Question #d6b18

1 Answer
Nov 29, 2014

We want the standard enthalpy of formation for #Ca(OH)_2#. Thus, our required equation is the equation where all the constituent elements combine to form the compound, i.e.:

#Ca +H_2+O_2->Ca(OH)_2#

Let us now write down the given equations:

[The first equation mentioned is incorrect, and so I have revised it.]

#(1)# # 2H_2 (g) + O_2(g)->2H_2O (l)# and #DeltaH_1=-571.66 kJmol^-1#

#(2)# #CaO (s) + H_2O (l) -> Ca(OH)_2 (s)# and #DeltaH_2=-65.17 kJmol^-1#

#(3)# #2Ca(s)+O_2(g)->2CaO(s)# and #DeltaH_3=-1270.2 kJmol^-1#

Now, our aim is to use the 4 operators of mathematics (multiplication, division, addition and subtraction) to get the required equation. An easy way to do this is:

Step 1. Look for elements, other than #O_2#, (that are present in the required equation) in the given equations.

We find that #Ca# in is #(3)#, #H_2# is in #(1)# and #Ca(OH)_2# is in #(2)#.

Step 2. Multiply or divide given equations to make the amounts of the elements the same as those in the required equation. That is,

  • In the required equation, there is one atom of #Ca# but in equation #(3)#, there are two atoms of #Ca#. Thus, we must divide the equation #(3)# by 2. This will affect the enthalpy of reaction as well, which will also be divided by 2.

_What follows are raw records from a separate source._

-- the window-extension step of B equals one longer joined slice
theorem pvWinExt (ss : List String) (i L : Int) (h0 : 0 ≤ i) (h2 : 2 ≤ L)
    (hle : i + L ≤ (ss.length : Int)) :
    String.ofList ((pvWin ss i (L - 1)).toList ++ ' ' :: (PySem.List.pyGetD ss (i + (L - 1)) "").toList)
      = pvWin ss i L := by
  unfold pvWin
  rw [String.toList_ofList]
  set k := i.toNat with hk
  set l := L.toNat with hl
  have h1 : PySem.List.slice ss (some i) (some (i + L)) = (ss.drop k).take l := by
    rw [PySem.List.slice_toNat ss h0 (by omega)]
    congr 1; omega
  have h2' : PySem.List.slice ss (some i) (some (i + (L - 1))) = (ss.drop k).take (l - 1) := by
    rw [PySem.List.slice_toNat ss h0 (by omega)]
    congr 1; omega
  have hlen : k + l ≤ ss.length := by omega
  have hget : (ss.drop k)[l - 1]? = some (ss.getD (k + (l - 1)) "") := by
    rw [List.getElem?_drop]
    rw [List.getElem?_eq_getElem (by omega)]
    rw [List.getD_eq_getElem?_getD, List.getElem?_eq_getElem (by omega)]
    rfl
  have htake : (ss.drop k).take l = (ss.drop k).take (l - 1) ++ [ss.getD (k + (l - 1)) ""] := by
    have : l = (l - 1) + 1 := by omega
    rw [this, List.take_add_one, hget]
    simp
  have hpg : PySem.List.pyGetD ss (i + (L - 1)) "" = ss.getD (k + (l - 1)) "" := by
    rw [PySem.List.pyGetD_of_nonneg ss "" (by omega)]
    congr 1; omega
  rw [h1, h2', htake, hpg, List.map_append]
  simp only [List.map_cons, List.map_nil]
  rw [pvJoinSnoc _ _ (by
    have : ((ss.drop k).take (l - 1)).length = l - 1 := by
      simp [List.length_take, List.length_drop]; omega
    intro hnil
    rw [List.map_eq_nil_iff] at hnil
    rw [hnil] at this
    simp at this; omega)]

-- base windows: every sentence is its own window of length 1
theorem pvWinOne (ss : List String) :
    ss = (PySem.List.pyRange 0 ((ss.length : Int) - 1 + 1) 1).map (fun i => pvWin ss i 1) := by
  have hr : ((ss.length : Int) - 1 + 1) = (ss.length : Int) := by ring
  rw [hr]
  have hcg : ∀ i ∈ PySem.List.pyRange 0 ((ss.length : Int)) 1,
      pvWin ss i 1 = PySem.List.pyGetD ss i "" := by
    intro i hi
    rw [PySem.List.mem_pyRange_one] at hi
    unfold pvWin
    have h1 : PySem.List.slice ss (some i) (some (i + 1)) = (ss.drop i.toNat).take 1 := by
      rw [PySem.List.slice_toNat ss hi.1 (by omega)]
      congr 1; omega
    have hget : (ss.drop i.toNat)[0]? = some (ss.getD i.toNat "") := by
      rw [List.getElem?_drop, List.getElem?_eq_getElem (by omega)]
      rw [List.getD_eq_getElem?_getD, List.getElem?_eq_getElem (by omega)]
      rfl
    have h2 : (ss.drop i.toNat).take 1 = [ss.getD i.toNat ""] := by
      rw [show (1:Nat) = 0 + 1 by rfl, List.take_add_one, hget]
      simp
    rw [h1, h2]
    simp [PySem.Chars.join, List.intercalate]
    rw [PySem.List.pyGetD_of_nonneg ss "" hi.1]
    simp [List.getD_eq_getElem?_getD]
  rw [List.map_congr_left hcg]
  have h := PySem.List.map_pyGetD_pyRange ss "" (a := 0) (le_refl 0)
  simp [PySem.List.len] at h
  rw [h]

-- rows above the sentence count are empty
theorem pvRowIdx_nil (n : Int) (bd : Option String) (L : Int) (h : n < L) : pvRowIdx n bd L = [] := by
  unfold pvRowIdx
  rw [PySem.List.pyRange_one_eq_nil (by omega)]; rfl

-- A's inner loop produces exactly one row
theorem pvInnerA (ss : List String) (bd : Option String) (ns : Int)
    (acc : List String × List (List Int)) :
    (PySem.List.pyRange 0 ((ss.length : Int) - ns) 1).foldl (fun acc i =>
      if bd = some "left" ∧ 0 < i then acc
      else if bd = some "right" ∧ i < (ss.length : Int) - ns - 1 then acc
      else (acc.1 ++ [PySem.Str.join " " (PySem.List.slice ss (some i) (some (i + ns + 1)))],
            acc.2 ++ [PySem.List.pyRange i (i + ns + 1) 1])) acc
      = (acc.1 ++ pvRowS ss bd (ns + 1), acc.2 ++ pvRowI (ss.length : Int) bd (ns + 1)) := by
  have hb : (fun (acc : List String × List (List Int)) i =>
      if bd = some "left" ∧ 0 < i then acc
      else if bd = some "right" ∧ i < (ss.length : Int) - ns - 1 then acc
      else (acc.1 ++ [PySem.Str.join " " (PySem.List.slice ss (some i) (some (i + ns + 1)))],
            acc.2 ++ [PySem.List.pyRange i (i + ns + 1) 1]))
      = (fun acc i =>
        if pvKeep bd (ss.length : Int) (ns + 1) i = true
        then (acc.1 ++ [PySem.Str.join " " (PySem.List.slice ss (some i) (some (i + ns + 1)))],
              acc.2 ++ [PySem.List.pyRange i (i + ns + 1) 1]) else acc) := by
    funext acc i
    by_cases h1 : bd = some "left" ∧ 0 < i
    · simp [h1, pvKeep]
    · by_cases h2 : bd = some "right" ∧ i < (ss.length : Int) - ns - 1
      · have : i < (ss.length : Int) - (ns + 1) := by omega
        simp [pvKeep, h2.1, this, h2.2]
      · rw [if_neg h1, if_neg h2, if_pos]
        unfold pvKeep
        rcases Decidable.not_and_iff_not_or_not.mp h1 with h | h <;>
          rcases Decidable.not_and_iff_not_or_not.mp h2 with h' | h' <;>
          simp_all <;> omega
  rw [hb, pvFoldEmit]
  unfold pvRowS pvRowI pvRowIdx
  have hr : (ss.length : Int) - ns = (ss.length : Int) - (ns + 1) + 1 := by ring
  rw [hr]
  congr 1
  · congr 1
    apply List.map_congr_left
    intro i _
    unfold pvWin
    simp [PySem.Str.join, PySem.Chars.join]
    rw [add_assoc]
  · congr 1
    apply List.map_congr_left
    intro i _
    congr 1; ring

-- A as a flatMap of rows, length-major
theorem pvA_eq (ss : List String) (mcl? : Option Int) (bound : Option String) :
    concat_sentences_py ss mcl? bound
      = ((PySem.List.pyRange 2 ((mcl?.getD (ss.length : Int)) + 1) 1).flatMap
            (pvRowS ss (if bound = some "both" then none else bound)),
         (PySem.List.pyRange 2 ((mcl?.getD (ss.length : Int)) + 1) 1).flatMap
            (pvRowI (ss.length : Int) (if bound = some "both" then none else bound))) := by
  dsimp only [concat_sentences_py]
  have houter : (fun (acc : List String × List (List Int)) ns =>
      (PySem.List.pyRange 0 ((ss.length : Int) - ns) 1).foldl (fun acc i =>
        if (if bound = some "both" then none else bound) = some "left" ∧ 0 < i then acc
        else if (if bound = some "both" then none else bound) = some "right" ∧ i < (ss.length : Int) - ns - 1 then acc
        else (acc.1 ++ [PySem.Str.join " " (PySem.List.slice ss (some i) (some (i + ns + 1)))],
              acc.2 ++ [PySem.List.pyRange i (i + ns + 1) 1])) acc)
      = fun acc ns => (acc.1 ++ pvRowS ss (if bound = some "both" then none else bound) (ns + 1),
                       acc.2 ++ pvRowI (ss.length : Int) (if bound = some "both" then none else bound) (ns + 1)) := by
    funext acc ns
    exact pvInnerA ss _ ns acc
  rw [houter, pvFoldRow]
  have hsh := pvRangeShift 1 (mcl?.getD (ss.length : Int)) 1
  norm_num at hsh
  rw [← hsh]
  simp [List.flatMap_map]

  • In the required equation, there is one molecule of #H_2# but in equation #(1)#, there are two molecules of #H_2#. Thus, we must divide the equation #(1)# by 2. The enthalpy of reaction will also be divided by 2.

  • In the required equation as well as #(2)#, there is an equal number of #Ca(OH)_2# molecules. However, in the required equation, the molecule lies on the products side, while in #(2)#, it lies on the reactants side. So, we must reverse equation #(2)#. This would mean that the sign of enthalpy of reaction of #(2)# will be changed.
    (#+ -> -# [or] #- -> +#)

We can now simply add the three new values of enthalpies that we have calculated!

So, enthalpy of formation of #Ca(OH)_2# is

#DeltaH_f##=(DeltaH_1)/2+(DeltaH_3)/2+(-DeltaH_2)#

#=(-571.66)/2+(-1270.2)/2-(-65.17)#

#=-285.83-635.1+65.17#

#=-855.76 kJmol^-1#


What I have essentially done is that I have manipulated and added the equations to get the required equation.
Try adding the manipulated equations of Step 2 and see what you get!


I know that this is rather long and complex, so I hope this will help you understand better.